[PROVIDED INFORMATION — start]

-- pv_equiv track=rewrite | github.com/ykchasingwind/titanic | preprocessing.py | age_encoder
-- ===== SOURCE A (Python) =====
-- def age_encoder(age):
--     res = []
--     for i in age:
--         if i <= 18:
--             res.append(0)
--         elif 18 < i <= 60:
--             res.append(1)
--         else:
--             res.append(2)
--     return res
-- ===== SOURCE B (Python) =====
-- def age_encoder(age):
--     # Threshold-major staged passes: start from all-zero buckets and, for each
--     # boundary t in (18, 60), add 1 to every position whose value exceeds t.
--     res = [0] * len(age)
--     for t in (18, 60):
--         res = [r + (v > t) for r, v in zip(res, age)]
--     return res
-- ===== Notes on version B (the rewrite author's own statement) =====
-- stated objective: alternative
-- what changed: Replaces A's element-major pass with a per-element three-way comparison ladder by threshold-major staged passes: an all-zero counter list is built, then for each boundary (18, then 60) a whole-list pass increments the counters of elements exceeding that boundary, so the bucket index emerges as a sum of indicator passes instead of a branch chain.
import Mathlib
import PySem

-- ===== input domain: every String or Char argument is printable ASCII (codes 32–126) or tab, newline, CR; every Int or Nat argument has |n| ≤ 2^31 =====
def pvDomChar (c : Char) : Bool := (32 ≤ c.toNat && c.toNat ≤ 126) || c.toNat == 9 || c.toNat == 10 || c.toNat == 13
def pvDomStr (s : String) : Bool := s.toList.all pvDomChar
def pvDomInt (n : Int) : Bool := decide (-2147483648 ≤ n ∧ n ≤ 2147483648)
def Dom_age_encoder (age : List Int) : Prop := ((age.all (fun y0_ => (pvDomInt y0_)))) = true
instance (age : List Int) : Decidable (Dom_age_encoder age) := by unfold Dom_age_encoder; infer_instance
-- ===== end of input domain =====

-- B replaces A's element-major comparison ladder by threshold-major staged passes
-- (all-zero counters, then one whole-list increment pass per boundary); alternative, same cost.

-- ===== PORT A =====
-- literal transliteration: loop over the list appending the ladder's bucket
def age_encoder (age : List Int) : List Int :=
  age.foldl (fun res i =>
    if i ≤ 18 then res ++ [0]
    else if 18 < i ∧ i ≤ 60 then res ++ [1]
    else res ++ [2]) []

-- ===== PORT B =====
-- transliteration of Source B: res = [0]*len(age); for t in (18,60): res = [r + (v>t) for r,v in zip(res,age)]
def age_encoder_alt (age : List Int) : List Int :=
  [(18 : Int), 60].foldl
    (fun res t => (res.zip age).map (fun rv => rv.1 + (if t < rv.2 then 1 else 0)))
    (age.map (fun _ => (0 : Int)))

-- ===== PRECONDITION & SPEC =====
def Spec_age_encoder (age : List Int) (out : List Int) : Prop := out = age_encoder_alt age
instance (age : List Int) (out : List Int) : Decidable (Spec_age_encoder age out) := by unfold Spec_age_encoder; infer_instance

-- ===== CLAIM (what is proved, stated in full; the proofs are below) =====
def Claim_equal_age_encoder : Prop := ∀ (age : List Int), Dom_age_encoder age → Spec_age_encoder age (age_encoder age)

-- ===== LEMMAS AND PROOFS =====

theorem zip_map_pass (age : List Int) (f : Int → Int) (t : Int) :
    ((age.map f).zip age).map (fun rv => rv.1 + (if t < rv.2 then 1 else 0))
      = age.map (fun v => f v + (if t < v then 1 else 0)) := by
  induction age with
  | nil => rfl
  | cons a l ih => simp [ih]

theorem alt_pointwise (age : List Int) :
    age_encoder_alt age
      = age.map (fun v => (if (18:Int) < v then 1 else 0) + (if (60:Int) < v then 1 else 0)) := by
  unfold age_encoder_alt
  simp only [List.foldl_cons, List.foldl_nil]
  rw [zip_map_pass age (fun _ => 0) 18]
  simp only [Int.zero_add]
  exact zip_map_pass age (fun v => if (18:Int) < v then 1 else 0) 60

theorem age_encoder_foldl_acc (age : List Int) (acc : List Int) :
    age.foldl (fun res i =>
      if i ≤ 18 then res ++ [0]
      else if 18 < i ∧ i ≤ 60 then res ++ [1]
      else res ++ [2]) acc
    = acc ++ age.map (fun v => (if (18:Int) < v then 1 else 0) + (if (60:Int) < v then 1 else 0)) := by
  induction age generalizing acc with
  | nil => simp
  | cons a t ih =>
    simp only [List.foldl_cons, List.map_cons, ih]
    split_ifs <;> simp_all <;> omega

-- ===== VERDICT (by name: the statement is the Claim_ definition above) =====
theorem age_encoder_spec : Claim_equal_age_encoder := by
  intro age _
  unfold Spec_age_encoder age_encoder
  rw [alt_pointwise]
  simpa using age_encoder_foldl_acc age []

[PROVIDED INFORMATION — finish]

TASK TO COMPLETE: Your answer must consist of every line above, reproduced exactly.

THE COMPLETED TASK:
-- pv_equiv track=rewrite | github.com/ykchasingwind/titanic | preprocessing.py | age_encoder
-- ===== SOURCE A (Python) =====
-- def age_encoder(age):
--     res = []
--     for i in age:
--         if i <= 18:
--             res.append(0)
--         elif 18 < i <= 60:
--             res.append(1)
--         else:
--             res.append(2)
--     return res
-- ===== SOURCE B (Python) =====
-- def age_encoder(age):
--     # Threshold-major staged passes: start from all-zero buckets and, for each
--     # boundary t in (18, 60), add 1 to every position whose value exceeds t.
--     res = [0] * len(age)
--     for t in (18, 60):
--         res = [r + (v > t) for r, v in zip(res, age)]
--     return res
-- ===== Notes on version B (the rewrite author's own statement) =====
-- stated objective: alternative
-- what changed: Replaces A's element-major pass with a per-element three-way comparison ladder by threshold-major staged passes: an all-zero counter list is built, then for each boundary (18, then 60) a whole-list pass increments the counters of elements exceeding that boundary, so the bucket index emerges as a sum of indicator passes instead of a branch chain.
import Mathlib
import PySem

-- ===== input domain: every String or Char argument is printable ASCII (codes 32–126) or tab, newline, CR; every Int or Nat argument has |n| ≤ 2^31 =====
def pvDomChar (c : Char) : Bool := (32 ≤ c.toNat && c.toNat ≤ 126) || c.toNat == 9 || c.toNat == 10 || c.toNat == 13
def pvDomStr (s : String) : Bool := s.toList.all pvDomChar
def pvDomInt (n : Int) : Bool := decide (-2147483648 ≤ n ∧ n ≤ 2147483648)
def Dom_age_encoder (age : List Int) : Prop := ((age.all (fun y0_ => (pvDomInt y0_)))) = true
instance (age : List Int) : Decidable (Dom_age_encoder age) := by unfold Dom_age_encoder; infer_instance
-- ===== end of input domain =====

-- B replaces A's element-major comparison ladder by threshold-major staged passes
-- (all-zero counters, then one whole-list increment pass per boundary); alternative, same cost.

-- ===== PORT A =====
-- literal transliteration: loop over the list appending the ladder's bucket
def age_encoder (age : List Int) : List Int :=
  age.foldl (fun res i =>
    if i ≤ 18 then res ++ [0]
    else if 18 < i ∧ i ≤ 60 then res ++ [1]
    else res ++ [2]) []

-- ===== PORT B =====
-- transliteration of Source B: res = [0]*len(age); for t in (18,60): res = [r + (v>t) for r,v in zip(res,age)]
def age_encoder_alt (age : List Int) : List Int :=
  [(18 : Int), 60].foldl
    (fun res t => (res.zip age).map (fun rv => rv.1 + (if t < rv.2 then 1 else 0)))
    (age.map (fun _ => (0 : Int)))

-- ===== PRECONDITION & SPEC =====
def Spec_age_encoder (age : List Int) (out : List Int) : Prop := out = age_encoder_alt age
instance (age : List Int) (out : List Int) : Decidable (Spec_age_encoder age out) := by unfold Spec_age_encoder; infer_instance

-- ===== CLAIM (what is proved, stated in full; the proofs are below) =====
def Claim_equal_age_encoder : Prop := ∀ (age : List Int), Dom_age_encoder age → Spec_age_encoder age (age_encoder age)

-- ===== LEMMAS AND PROOFS =====

theorem zip_map_pass (age : List Int) (f : Int → Int) (t : Int) :
    ((age.map f).zip age).map (fun rv => rv.1 + (if t < rv.2 then 1 else 0))
      = age.map (fun v => f v + (if t < v then 1 else 0)) := by
  induction age with
  | nil => rfl
  | cons a l ih => simp [ih]

theorem alt_pointwise (age : List Int) :
    age_encoder_alt age
      = age.map (fun v => (if (18:Int) < v then 1 else 0) + (if (60:Int) < v then 1 else 0)) := by
  unfold age_encoder_alt
  simp only [List.foldl_cons, List.foldl_nil]
  rw [zip_map_pass age (fun _ => 0) 18]
  simp only [Int.zero_add]
  exact zip_map_pass age (fun v => if (18:Int) < v then 1 else 0) 60

theorem age_encoder_foldl_acc (age : List Int) (acc : List Int) :
    age.foldl (fun res i =>
      if i ≤ 18 then res ++ [0]
      else if 18 < i ∧ i ≤ 60 then res ++ [1]
      else res ++ [2]) acc
    = acc ++ age.map (fun v => (if (18:Int) < v then 1 else 0) + (if (60:Int) < v then 1 else 0)) := by
  induction age generalizing acc with
  | nil => simp
  | cons a t ih =>
    simp only [List.foldl_cons, List.map_cons, ih]
    split_ifs <;> simp_all <;> omega

-- ===== VERDICT (by name: the statement is the Claim_ definition above) =====
theorem age_encoder_spec : Claim_equal_age_encoder := by
  intro age _
  unfold Spec_age_encoder age_encoder
  rw [alt_pointwise]
  simpa using age_encoder_foldl_acc age []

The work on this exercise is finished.